** Opening SOURCE RECORDS block **

lemma pvC2_succ (n : Nat) : pvC2 ((n : Int) + 1) = pvC2 (n : Int) + n := by
  unfold pvC2
  rw [PySem.Int.floordiv_eq_ediv_of_pos (by norm_num), PySem.Int.floordiv_eq_ediv_of_pos (by norm_num)]
  have h : ((n : Int) + 1) * ((n : Int) + 1 - 1) = (n : Int) * ((n : Int) - 1) + (n : Int) * 2 := by ring
  rw [h, Int.add_mul_ediv_right _ _ (by norm_num)]

lemma pvPC_append_singleton (l : List Int) (x : Int) :
    pvPC (l ++ [x]) = pvPC l + l.count x := by
  induction l with
  | nil => simp [pvPC]
  | cons y t ih =>
    simp only [List.cons_append, pvPC, ih, List.count_append, List.count_cons, List.count_nil]
    have hbe : (x == y) = (y == x) := by simp [eq_comm]
    rw [hbe]
    push_cast
    split <;> omega

lemma pvSumUpdate (s : List Int) (x : Int) (f g : Int → Int)
    (hs : s.Nodup) (hx : x ∈ s) (h : ∀ k ∈ s, k ≠ x → f k = g k) :
    (s.map f).sum = (s.map g).sum + (f x - g x) := by
  induction s with
  | nil => cases hx
  | cons y t ih =>
    rcases List.mem_cons.mp hx with heq | hxt
    · subst heq
      have hyt : x ∉ t := (List.nodup_cons.mp hs).1
      have hmt : t.map f = t.map g :=
        List.map_congr_left (fun k hk => h k (List.mem_cons_of_mem _ hk) (fun he => hyt (he ▸ hk)))
      simp [hmt]; ring
    · have hy : f y = g y := by
        refine h y List.mem_cons_self (fun he => ?_)
        exact (List.nodup_cons.mp hs).1 (he ▸ hxt)
      have ihh := ih (List.nodup_cons.mp hs).2 hxt (fun k hk => h k (List.mem_cons_of_mem _ hk))
      simp [ihh, hy]; ring

lemma pvSumC2 (l : List Int) :
    ((PySem.Set.ofList l).map (fun k => pvC2 ((l.count k : Int)))).sum = pvPC l := by
  induction l using List.reverseRecOn with
  | nil => simp [pvPC, PySem.Set.ofList]
  | append_singleton t x ih =>
    rw [pvPC_append_singleton, PySem.Set.ofList_append_singleton]
    by_cases hx : x ∈ t
    · have hmem : x ∈ PySem.Set.ofList t := by rw [PySem.Set.mem_ofList]; exact hx
      rw [PySem.Set.add_of_mem hmem]
      rw [pvSumUpdate (PySem.Set.ofList t) x
            (fun k => pvC2 (((t ++ [x]).count k : Int)))
            (fun k => pvC2 ((t.count k : Int)))
            (PySem.Set.nodup_ofList t) hmem ?_]
      · have hc : ((t ++ [x]).count x : Int) = (t.count x : Int) + 1 := by
          simp [List.count_append]
        rw [ih, hc, pvC2_succ]
        ring
      · intro k hk hkx
        have hck : (t ++ [x]).count k = t.count k := by
          simp [List.count_append, hkx.symm]
        simp [hck]
    · have hmem : x ∉ PySem.Set.ofList t := by rw [PySem.Set.mem_ofList]; exact hx
      rw [PySem.Set.add_of_not_mem hmem]
      have hc0 : t.count x = 0 := List.count_eq_zero.mpr hx
      have hmap : (PySem.Set.ofList t).map (fun k => pvC2 (((t ++ [x]).count k : Int))) =
          (PySem.Set.ofList t).map (fun k => pvC2 ((t.count k : Int))) := by
        apply List.map_congr_left
        intro k hk
        have hkx : k ≠ x := fun he => hx (he ▸ ((PySem.Set.mem_ofList t k).mp hk))
        simp [List.count_append, hkx.symm]
      rw [List.map_append, List.sum_append, hmap, ih]
      have hx1 : List.count x (t ++ [x]) = 1 := by simp [List.count_append, hc0]
      simp only [List.map_cons, List.map_nil, hx1, hc0]
      have h2 : pvC2 (1 : Int) = 0 := by decide
      simp [h2]

lemma pairsAlt_eq_pvPC (l : List Int) : pairsAlt l = pvPC l := by
  unfold pairsAlt
  rw [PySem.Dict.foldl_insert_getD_add_one_eq_counter]
  show ((PySem.Dict.counter l).values.map (fun c => pvC2 c)).sum = pvPC l
  rw [PySem.Dict.values, PySem.Dict.items_counter, List.map_map, List.map_map]
  have := pvSumC2 l
  simpa [Function.comp_def] using this

-- pvPC of a mapped range is the double range sum of equality indicators
lemma pvPC_map_range (g : Int → Int) (a b : Int) :
    pvPC ((PySem.List.pyRange a b 1).map g) =
    ((PySem.List.pyRange a b 1).map
      (fun i => ((PySem.List.pyRange (i + 1) b 1).map (fun j => pvInd (g i = g j))).sum)).sum := by
  have aux : ∀ (n : Nat) (a : Int), (b - a).toNat = n →
      pvPC ((PySem.List.pyRange a b 1).map g) =
      ((PySem.List.pyRange a b 1).map
        (fun i => ((PySem.List.pyRange (i + 1) b 1).map (fun j => pvInd (g i = g j))).sum)).sum := by
    intro n
    induction n with
    | zero =>
      intro a ha
      rw [PySem.List.pyRange_one_eq_nil (by omega)]
      rfl
    | succ n ih =>
      intro a ha
      have hab : a < b := by omega
      rw [PySem.List.pyRange_one_cons hab]
      simp only [List.map_cons, List.sum_cons, pvPC]
      rw [ih (a + 1) (by omega)]
      have hsum : ((PySem.List.pyRange (a + 1) b 1).map (fun j => pvInd (g a = g j))).sum
          = (List.countP (fun j => decide (g a = g j)) (PySem.List.pyRange (a + 1) b 1) : Int) := by
        simpa [pvInd] using
          PySem.List.sum_map_ite_one_zero (fun j => decide (g a = g j)) (PySem.List.pyRange (a + 1) b 1)
      have hcnt : ((PySem.List.pyRange (a + 1) b 1).map g).count (g a)
          = List.countP (fun j => decide (g a = g j)) (PySem.List.pyRange (a + 1) b 1) := by
        rw [List.count, List.countP_map]
        apply List.countP_congr
        intro j _
        simp only [Function.comp_apply]
        by_cases h : g a = g j
        · simp [h]
        · simp [h, Ne.symm h]
      rw [hsum, ← hcnt]
  exact aux (b - a).toNat a rfl

-- diagonal split: for i < j the diagonal hit is exactly one of the two diagonal-key equalities
lemma pvDiag (x y i j : Int) (hij : i < j) :
    pvInd (|x - y| = |i - j|) = pvInd (x - i = y - j) + pvInd (x + i = y + j) := by
  unfold pvInd
  rcases abs_cases (x - y) with ⟨h1, h2⟩ | ⟨h1, h2⟩ <;>
    rcases abs_cases (i - j) with ⟨h3, h4⟩ | ⟨h3, h4⟩ <;>
    split_ifs <;> omega

lemma calc_eq (arr : List Int) : calcOrig arr = conflictsAlt arr := by
  unfold calcOrig conflictsAlt
  rw [pairsAlt_eq_pvPC, pairsAlt_eq_pvPC, pairsAlt_eq_pvPC,
      pvPC_map_range, pvPC_map_range, pvPC_map_range]
  have step1 : ∀ (i : Int) (h : Int),
      (PySem.List.pyRange (i + 1) 8 1).foldl (fun h j =>
        let h1 := if PySem.List.pyGetD arr i 0 = PySem.List.pyGetD arr j 0 then h + 1 else h
        if |PySem.List.pyGetD arr i 0 - PySem.List.pyGetD arr j 0| = |i - j| then h1 + 1 else h1) h
      = h + ((PySem.List.pyRange (i + 1) 8 1).map (fun j =>
          pvInd (PySem.List.pyGetD arr i 0 = PySem.List.pyGetD arr j 0) +
          pvInd (|PySem.List.pyGetD arr i 0 - PySem.List.pyGetD arr j 0| = |i - j|))).sum := by
    intro i h
    rw [PySem.List.foldl_congr_mem _ _
        (fun acc j => acc +
          (pvInd (PySem.List.pyGetD arr i 0 = PySem.List.pyGetD arr j 0) +
           pvInd (|PySem.List.pyGetD arr i 0 - PySem.List.pyGetD arr j 0| = |i - j|))) h
        (by intro acc j _; unfold pvInd; dsimp only; split_ifs <;> ring)]
    exact PySem.List.foldl_add _ _ h
  rw [PySem.List.foldl_congr_mem _ _
      (fun acc i => acc + ((PySem.List.pyRange (i + 1) 8 1).map (fun j =>
          pvInd (PySem.List.pyGetD arr i 0 = PySem.List.pyGetD arr j 0) +
          pvInd (|PySem.List.pyGetD arr i 0 - PySem.List.pyGetD arr j 0| = |i - j|))).sum) 0
      (by intro acc i _; exact step1 i acc)]
  rw [PySem.List.foldl_add]
  have hinner : ∀ i ∈ PySem.List.pyRange 0 8 1,
      ((PySem.List.pyRange (i + 1) 8 1).map (fun j =>
          pvInd (PySem.List.pyGetD arr i 0 = PySem.List.pyGetD arr j 0) +
          pvInd (|PySem.List.pyGetD arr i 0 - PySem.List.pyGetD arr j 0| = |i - j|))).sum
      = ((PySem.List.pyRange (i + 1) 8 1).map (fun j =>
          pvInd (PySem.List.pyGetD arr i 0 = PySem.List.pyGetD arr j 0))).sum
        + (((PySem.List.pyRange (i + 1) 8 1).map (fun j =>
            pvInd (PySem.List.pyGetD arr i 0 - i = PySem.List.pyGetD arr j 0 - j))).sum
          + ((PySem.List.pyRange (i + 1) 8 1).map (fun j =>
            pvInd (PySem.List.pyGetD arr i 0 + i = PySem.List.pyGetD arr j 0 + j))).sum) := by
    intro i _
    have hmc : (PySem.List.pyRange (i + 1) 8 1).map (fun j =>
          pvInd (PySem.List.pyGetD arr i 0 = PySem.List.pyGetD arr j 0) +
          pvInd (|PySem.List.pyGetD arr i 0 - PySem.List.pyGetD arr j 0| = |i - j|))
        = (PySem.List.pyRange (i + 1) 8 1).map (fun j =>
          pvInd (PySem.List.pyGetD arr i 0 = PySem.List.pyGetD arr j 0) +
          (pvInd (PySem.List.pyGetD arr i 0 - i = PySem.List.pyGetD arr j 0 - j) +
           pvInd (PySem.List.pyGetD arr i 0 + i = PySem.List.pyGetD arr j 0 + j))) := by
      apply List.map_congr_left
      intro j hj
      have hij : i < j := by
        have := PySem.List.mem_pyRange_one.mp hj
        omega
      rw [pvDiag _ _ _ _ hij]
    rw [hmc, PySem.List.sum_map_add_int, PySem.List.sum_map_add_int]
  rw [List.map_congr_left hinner, PySem.List.sum_map_add_int, PySem.List.sum_map_add_int]
  ring

-- min? on a nonempty list is the running-minimum fold
lemma pvMin?_cons {α : Type} (key : α → Int) (x : α) (L : List α) :
    PySem.List.min? (x :: L) key = some (L.foldl (fun m y => if key y < key m then y else m) x) := by
  have aux : ∀ (M : List α) (m : α),
      M.foldl (fun acc y => match acc with
        | none => some y
        | some m => if key y < key m then some y else some m) (some m) =
      some (M.foldl (fun m y => if key y < key m then y else m) m) := by
    intro M
    induction M with
    | nil => intro m; rfl
    | cons t ts ih =>
      intro m
      simp only [List.foldl_cons]
      by_cases h : key t < key m
      · rw [if_pos h, if_pos h, ih]
      · rw [if_neg h, if_neg h, ih]
  simp only [PySem.List.min?, List.foldl_cons]
  exact aux L x

-- the (best, min_h) fold carries key of the running minimum
lemma pvPairFold (key : List Int → Int) (L : List (List Int)) (x : List Int) :
    L.foldl (fun acc t => if key t < acc.2 then (t, key t) else acc) (x, key x) =
    (L.foldl (fun m t => if key t < key m then t else m) x,
     key (L.foldl (fun m t => if key t < key m then t else m) x)) := by
  induction L generalizing x with
  | nil => rfl
  | cons t ts ih =>
    simp only [List.foldl_cons]
    by_cases h : key t < key x <;> simp [h, ih]

lemma pvSetSlice (b : List Int) (hb : 8 ≤ b.length) (i : Int) (h0 : 0 ≤ i) (h8 : i < 8) (j : Int) :
    PySem.List.pySetD b i j =
    PySem.List.slice b none (some i) ++ [j] ++ PySem.List.slice b (some (i + 1)) none := by
  rw [PySem.List.pySetD_of_nonneg b j h0, PySem.List.slice_to b h0,
      PySem.List.slice_from b (by omega : (0 : Int) ≤ i + 1)]
  have h1 : (i + 1).toNat = i.toNat + 1 := by omega
  have h2 : i.toNat < b.length := by omega
  rw [h1, List.set_eq_take_append_cons_drop, if_pos h2]
  simp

** Closing SOURCE RECORDS block **

On how many lines of the listing does the string "length" appear? Only the number should be given.

2